KEY POINTS:
NEW YORK: After Apple's iPhone, what about the Googlephone?
The search engine company has been secretly developing prototype mobile phones and testing a host of new software and mobile services, with some estimates putting its investment in the project at hundreds of millions of dollars.
Google is being increasingly open about its desire to crack the market for mobile phones, but speculation still swirls about whether it will develop its own handsets or just work to have its search software pre-installed in other phones.
It is also mulling a bid for parts of the radio spectrum in the US, which could turn it into a mobile phone operator in its own right.
The company has shown prototype phones to several wireless carriers in the US in an attempt to persuade them that they should be offering new Google services, such as maps and Yellow Pages-style local business searches - all of which it can sell adverts on.
The company brings in more than $40m ($NZ52m) a day from adverts next to search queries on personal computers, but it believes it would get access to a whole new set of local advertisers on more mobile devices.

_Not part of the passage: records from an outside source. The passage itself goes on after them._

-- pv_equiv track=rewrite | github.com/syncopatedGlitch/DSA | Problems/hackerrank/subarrays_with_sum_bounded.py | countSubarraysWithSumAndMaxAtMost
-- ===== SOURCE A (Python) =====
-- def countSubarraysWithSumAndMaxAtMost(nums, k, M):
--     # overall count
--     total_count = 0
--     # subarray sum problem specific variables.
--     current_sum = 0
--     prefix_sum_map = {0: 1}
--     for i in range(len(nums)):
--         # if current element is greater than upper
--         # bound, its a breaker point and can never be
--         # part of a valid subarray, so reset the
--         # subarray sum problem variables completely
--         # and start from next element after this one.
--         if nums[i] > M:
--             current_sum = 0
--             prefix_sum_map = {0: 1}
--             continue
--         current_sum += nums[i]
--         prefix_sum = current_sum - k
--         if prefix_sum_map.get(prefix_sum):
--             total_count += 1
--             prefix_sum_map[prefix_sum] += 1
--         else:
--             prefix_sum_map[prefix_sum] = 1
--     return total_count
-- ===== SOURCE B (Python) =====
-- def _segments(nums, M):
--     # split nums into segments of elements <= M (elements > M are separators)
--     segs, cur = [], []
--     for v in nums:
--         if v > M:
--             segs.append(cur)
--             cur = []
--         else:
--             cur.append(v)
--     segs.append(cur)
--     return segs
--
--
-- def _count_segment(seg, k):
--     # count positions whose prefix sum equals k or repeats an earlier prefix sum
--     count, s, seen = 0, 0, set()
--     for v in seg:
--         s += v
--         if s == k or s in seen:
--             count += 1
--         seen.add(s)
--     return count
--
--
-- def countSubarraysWithSumAndMaxAtMost(nums, k, M):
--     return sum(_count_segment(seg, k) for seg in _segments(nums, M))
-- ===== Notes on version B (the rewrite author's own statement) =====
-- stated objective: alternative
-- what changed: A's single pass with a dict mapping shifted prefix sums (current_sum-k) to counts and an inline reset branch is replaced by first splitting nums into maximal segments of elements <= M and then, per segment, counting positions whose prefix sum equals k or repeats an earlier prefix sum, kept in a set instead of a count dict.
import Mathlib
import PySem

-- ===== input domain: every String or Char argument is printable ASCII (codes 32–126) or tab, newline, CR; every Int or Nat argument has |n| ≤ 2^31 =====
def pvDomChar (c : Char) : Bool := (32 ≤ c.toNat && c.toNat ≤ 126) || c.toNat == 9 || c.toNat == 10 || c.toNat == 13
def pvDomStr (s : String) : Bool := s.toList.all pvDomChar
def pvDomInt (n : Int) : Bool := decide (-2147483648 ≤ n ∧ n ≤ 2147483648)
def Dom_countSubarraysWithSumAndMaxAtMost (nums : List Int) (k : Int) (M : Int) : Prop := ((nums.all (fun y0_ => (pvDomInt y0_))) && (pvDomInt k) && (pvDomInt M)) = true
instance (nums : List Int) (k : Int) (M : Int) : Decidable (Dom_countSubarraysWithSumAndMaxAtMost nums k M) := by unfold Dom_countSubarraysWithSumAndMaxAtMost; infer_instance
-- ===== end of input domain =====

-- B replaces A's running shifted-prefix dict of counts by a segmentation into runs of elements ≤ M
-- plus a per-segment set of seen prefix sums (objective: simpler decomposition, same cost).


-- ===== PORT A =====
-- one loop step of A: state = (total_count, current_sum, prefix_sum_map)
def stepA (k : Int) (M : Int) (st : Int × Int × PySem.Dict Int Int) (v : Int) :
    Int × Int × PySem.Dict Int Int :=
  if v > M then (st.1, 0, PySem.Dict.insert PySem.Dict.empty 0 1)
  else
    let cs := st.2.1 + v
    let p := cs - k
    -- 'if prefix_sum_map.get(prefix_sum):' — truthy iff the stored count is nonzero (None ↦ 0)
    if st.2.2.getD p 0 ≠ 0 then (st.1 + 1, cs, st.2.2.modify p 0 (· + 1))
    else (st.1, cs, st.2.2.insert p 1)

def countSubarraysWithSumAndMaxAtMost (nums : List Int) (k : Int) (M : Int) : Int :=
  (nums.foldl (stepA k M) (0, 0, PySem.Dict.insert PySem.Dict.empty 0 1)).1

-- ===== PORT B =====
-- split nums into segments of elements ≤ M (elements > M are separators)
def pvSegStep (M : Int) (st : List (List Int) × List Int) (v : Int) : List (List Int) × List Int :=
  if v > M then (st.1 ++ [st.2], []) else (st.1, st.2 ++ [v])

def pvSegments (nums : List Int) (M : Int) : List (List Int) :=
  let st := nums.foldl (pvSegStep M) ([], [])
  st.1 ++ [st.2]

-- one inner step: state = (count, s, seen)
def stepB (k : Int) (st : Int × Int × PySem.Set Int) (v : Int) : Int × Int × PySem.Set Int :=
  let s := st.2.1 + v
  ((if s == k || st.2.2.contains s then st.1 + 1 else st.1), s, st.2.2.add s)

def pvCountSegment (seg : List Int) (k : Int) : Int :=
  (seg.foldl (stepB k) (0, 0, PySem.Set.ofList [])).1

def countSubarraysWithSumAndMaxAtMost_alt (nums : List Int) (k : Int) (M : Int) : Int :=
  (pvSegments nums M).foldl (fun t seg => t + pvCountSegment seg k) 0

-- ===== PRECONDITION & SPEC =====
def Spec_countSubarraysWithSumAndMaxAtMost (nums : List Int) (k : Int) (M : Int) (out : Int) : Prop := out = countSubarraysWithSumAndMaxAtMost_alt nums k M
instance (nums : List Int) (k : Int) (M : Int) (out : Int) : Decidable (Spec_countSubarraysWithSumAndMaxAtMost nums k M out) := by unfold Spec_countSubarraysWithSumAndMaxAtMost; infer_instance

-- ===== CLAIM (what is proved, stated in full; the proofs are below) =====
def Claim_equal_countSubarraysWithSumAndMaxAtMost : Prop := ∀ (nums : List Int) (k : Int) (M : Int), Dom_countSubarraysWithSumAndMaxAtMost nums k M → Spec_countSubarraysWithSumAndMaxAtMost nums k M (countSubarraysWithSumAndMaxAtMost nums k M)

-- ===== LEMMAS AND PROOFS =====

-- flat form of B: one pass with a reset at separators (proof-only intermediate)
def stepF (k : Int) (M : Int) (st : Int × Int × PySem.Set Int) (v : Int) :
    Int × Int × PySem.Set Int :=
  if v > M then (st.1, 0, PySem.Set.ofList []) else stepB k st v

-- invariant tying A's dict to B's seen-set
def InvAB (k : Int) (m : PySem.Dict Int Int) (seen : PySem.Set Int) : Prop :=
  (∀ x : Int, m.getD x 0 ≠ 0 ↔ (x = 0 ∨ (x + k) ∈ seen)) ∧ (∀ x : Int, 0 ≤ m.getD x 0)

theorem invAB_init (k : Int) : InvAB k (PySem.Dict.insert PySem.Dict.empty 0 1) (PySem.Set.ofList []) := by
  refine ⟨fun x => ?_, fun x => ?_⟩ <;>
    rw [PySem.Dict.getD_insert] <;> split <;>
    simp_all [PySem.Dict.getD_empty, PySem.Set.ofList]

theorem invAB_step (k M : Int) (t t' cs : Int) (m : PySem.Dict Int Int) (seen : PySem.Set Int)
    (h : InvAB k m seen) (v : Int) (hv : ¬ v > M) :
    (stepA k M (t, cs, m) v).1 = t + ((stepF k M (t', cs, seen) v).1 - t') ∧
    (stepA k M (t, cs, m) v).2.1 = (stepF k M (t', cs, seen) v).2.1 ∧
    InvAB k (stepA k M (t, cs, m) v).2.2 (stepF k M (t', cs, seen) v).2.2 := by
  obtain ⟨h1, h2⟩ := h
  have hcond : (m.getD (cs + v - k) 0 ≠ 0) ↔ ((cs + v == k || seen.contains (cs + v)) = true) := by
    rw [h1 (cs + v - k)]
    simp [PySem.Set.contains, sub_eq_zero, sub_add_cancel]
  simp only [stepA, stepF, stepB, if_neg hv]
  by_cases hc : m.getD (cs + v - k) 0 ≠ 0
  · have hb := hcond.mp hc
    rw [if_pos hc, if_pos hb]
    dsimp only
    refine ⟨by ring, rfl, ?_, ?_⟩ <;> intro x
    · rw [PySem.Dict.getD_modify, PySem.Set.mem_add]
      split
      · rename_i hx
        have := h2 (cs + v - k)
        constructor
        · intro _; right; right; omega
        · intro _; omega
      · rename_i hx
        rw [h1 x]
        constructor
        · rintro (h | h) <;> simp [h]
        · rintro (h | h | h)
          · exact Or.inl h
          · exact Or.inr h
          · exact absurd (by omega : x = cs + v - k) hx
    · rw [PySem.Dict.getD_modify]
      split
      · have := h2 (cs + v - k); omega
      · exact h2 x
  · have hb : (cs + v == k || seen.contains (cs + v)) = false := by
      cases hB : (cs + v == k || seen.contains (cs + v))
      · rfl
      · exact absurd (hcond.mpr hB) hc
    rw [if_neg hc, if_neg (by rw [hb]; exact Bool.false_ne_true)]
    dsimp only
    refine ⟨by ring, rfl, ?_, ?_⟩ <;> intro x
    · rw [PySem.Dict.getD_insert, PySem.Set.mem_add]
      split
      · rename_i hx
        constructor
        · intro _; right; right; omega
        · intro _; norm_num
      · rename_i hx
        rw [h1 x]
        constructor
        · rintro (h | h) <;> simp [h]
        · rintro (h | h | h)
          · exact Or.inl h
          · exact Or.inr h
          · exact absurd (by omega : x = cs + v - k) hx
    · rw [PySem.Dict.getD_insert]
      split
      · norm_num
      · exact h2 x

-- A's fold equals the flat fold, given the invariant
theorem foldA_eq_foldF (k M : Int) : ∀ (xs : List Int) (t t' cs : Int)
    (m : PySem.Dict Int Int) (seen : PySem.Set Int), InvAB k m seen →
    (xs.foldl (stepA k M) (t, cs, m)).1 = t + ((xs.foldl (stepF k M) (t', cs, seen)).1 - t') := by
  intro xs
  induction xs with
  | nil => intro t t' cs m seen _; simp
  | cons v xs ih =>
    intro t t' cs m seen h
    by_cases hv : v > M
    · simp only [List.foldl_cons]
      rw [show stepA k M (t, cs, m) v = (t, 0, PySem.Dict.insert PySem.Dict.empty 0 1) from by
            simp [stepA, hv],
          show stepF k M (t', cs, seen) v = (t', 0, PySem.Set.ofList []) from by
            simp [stepF, hv]]
      exact ih t t' 0 _ _ (invAB_init k)
    · obtain ⟨e1, e2, hinv⟩ := invAB_step k M t t' cs m seen h v hv
      simp only [List.foldl_cons]
      rw [show (stepA k M (t, cs, m) v) =
        ((stepA k M (t, cs, m) v).1, (stepA k M (t, cs, m) v).2.1, (stepA k M (t, cs, m) v).2.2) from rfl,
        show (stepF k M (t', cs, seen) v) =
        ((stepF k M (t', cs, seen) v).1, (stepF k M (t', cs, seen) v).2.1, (stepF k M (t', cs, seen) v).2.2) from rfl]
      rw [ih ((stepA k M (t, cs, m) v).1) ((stepF k M (t', cs, seen) v).1)
            ((stepA k M (t, cs, m) v).2.1) ((stepA k M (t, cs, m) v).2.2)
            ((stepF k M (t', cs, seen) v).2.2) hinv, e1, e2]
      ring

-- stepB's count is additive in the initial count
theorem stepB_shift (k T0 t s : Int) (seen : PySem.Set Int) (v : Int) :
    stepB k (T0 + t, s, seen) v =
      (T0 + (stepB k (t, s, seen) v).1, (stepB k (t, s, seen) v).2.1, (stepB k (t, s, seen) v).2.2) := by
  simp only [stepB]
  split
  · simp; ring
  · simp

-- segment accumulator splits off
theorem segFold_acc (M : Int) : ∀ (xs : List Int) (acc : List (List Int)) (cur : List Int),
    xs.foldl (pvSegStep M) (acc, cur) =
      (acc ++ (xs.foldl (pvSegStep M) ([], cur)).1, (xs.foldl (pvSegStep M) ([], cur)).2) := by
  intro xs
  induction xs with
  | nil => intro acc cur; simp
  | cons v xs ih =>
    intro acc cur
    simp only [List.foldl_cons, pvSegStep]
    by_cases hv : v > M
    · simp only [if_pos hv, List.nil_append]
      rw [ih (acc ++ [cur]) [], ih [cur] []]
      simp
    · simp only [if_neg hv]
      exact ih acc (cur ++ [v])

-- flat fold equals the segmented sum
theorem foldF_eq_segments (k M : Int) : ∀ (xs : List Int) (T0 : Int) (cur : List Int),
    (xs.foldl (stepF k M) (T0 + (cur.foldl (stepB k) (0, 0, PySem.Set.ofList [])).1,
        (cur.foldl (stepB k) (0, 0, PySem.Set.ofList [])).2.1,
        (cur.foldl (stepB k) (0, 0, PySem.Set.ofList [])).2.2)).1 =
      T0 + ((xs.foldl (pvSegStep M) ([], cur)).1 ++ [(xs.foldl (pvSegStep M) ([], cur)).2]).foldl
        (fun t seg => t + pvCountSegment seg k) 0 := by
  intro xs
  induction xs with
  | nil =>
    intro T0 cur
    simp [pvCountSegment]
  | cons v xs ih =>
    intro T0 cur
    by_cases hv : v > M
    · simp only [List.foldl_cons, stepF, pvSegStep, if_pos hv]
      have h0 : ([] : List Int).foldl (stepB k) ((0 : Int), (0 : Int), PySem.Set.ofList []) = (0, 0, PySem.Set.ofList []) := rfl
      have hih := ih (T0 + (cur.foldl (stepB k) (0, 0, PySem.Set.ofList [])).1) []
      rw [h0] at hih
      simp only [add_zero] at hih
      rw [hih]
      simp only [List.nil_append]
      rw [segFold_acc M xs [cur] []]
      simp only [PySem.List.foldl_add, List.map_append, List.sum_append, List.map_cons,
        List.map_nil, List.sum_cons, List.sum_nil, pvCountSegment]
      ring
    · simp only [List.foldl_cons, pvSegStep, if_neg hv]
      have hstep : stepF k M (T0 + (cur.foldl (stepB k) (0, 0, PySem.Set.ofList [])).1,
          (cur.foldl (stepB k) (0, 0, PySem.Set.ofList [])).2.1,
          (cur.foldl (stepB k) (0, 0, PySem.Set.ofList [])).2.2) v =
          (T0 + ((cur ++ [v]).foldl (stepB k) (0, 0, PySem.Set.ofList [])).1,
           ((cur ++ [v]).foldl (stepB k) (0, 0, PySem.Set.ofList [])).2.1,
           ((cur ++ [v]).foldl (stepB k) (0, 0, PySem.Set.ofList [])).2.2) := by
        rw [List.foldl_append]
        simp only [List.foldl_cons, List.foldl_nil]
        rw [show (cur.foldl (stepB k) ((0:Int), (0:Int), PySem.Set.ofList [])) =
          ((cur.foldl (stepB k) (0, 0, PySem.Set.ofList [])).1,
           (cur.foldl (stepB k) (0, 0, PySem.Set.ofList [])).2.1,
           (cur.foldl (stepB k) (0, 0, PySem.Set.ofList [])).2.2) from rfl]
        rw [stepF, if_neg hv, stepB_shift]
      rw [hstep]
      exact ih T0 (cur ++ [v])

-- ===== VERDICT (by name: the statement is the Claim_ definition above) =====
theorem countSubarraysWithSumAndMaxAtMost_spec : Claim_equal_countSubarraysWithSumAndMaxAtMost := by
  intro nums k M _
  unfold Spec_countSubarraysWithSumAndMaxAtMost
  unfold countSubarraysWithSumAndMaxAtMost countSubarraysWithSumAndMaxAtMost_alt pvSegments
  rw [foldA_eq_foldF k M nums 0 0 0 _ _ (invAB_init k)]
  have hF := foldF_eq_segments k M nums 0 []
  simp only [List.foldl_nil, add_zero, zero_add] at hF
  rw [hF]
  ring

Rumours of a Googlephone have been rife on the internet for months, but the company is stonewalling detailed questions.
"At Google we are dedicated to providing access to the world's information, with an ultimate goal of helping users access the information they want, no matter when or where they want it," a spokesman said yesterday.
"What our users and partners are telling us is that they want Google search and Google applications on mobile, and we are working hard to deliver that."
A Wall Street Journal report yesterday quoted sources involved in the project as saying that hundreds of millions of dollars have been set aside for the push into the mobile market.
The latest rumours come days after Google said it may bid for a slice of the US radio spectrum which is going up for auction in the autumn.
The company, with other technology firms, won a partial victory in its campaign for new open access rules, so that the spectrum cannot be used by wireless operators to lock customers into particular handsets.
Google has had some success in integrating its search software with European phones, including some used by Vodafone, but the market is more rigid in the US and its partnership discussions with carriers here are at an earlier stage.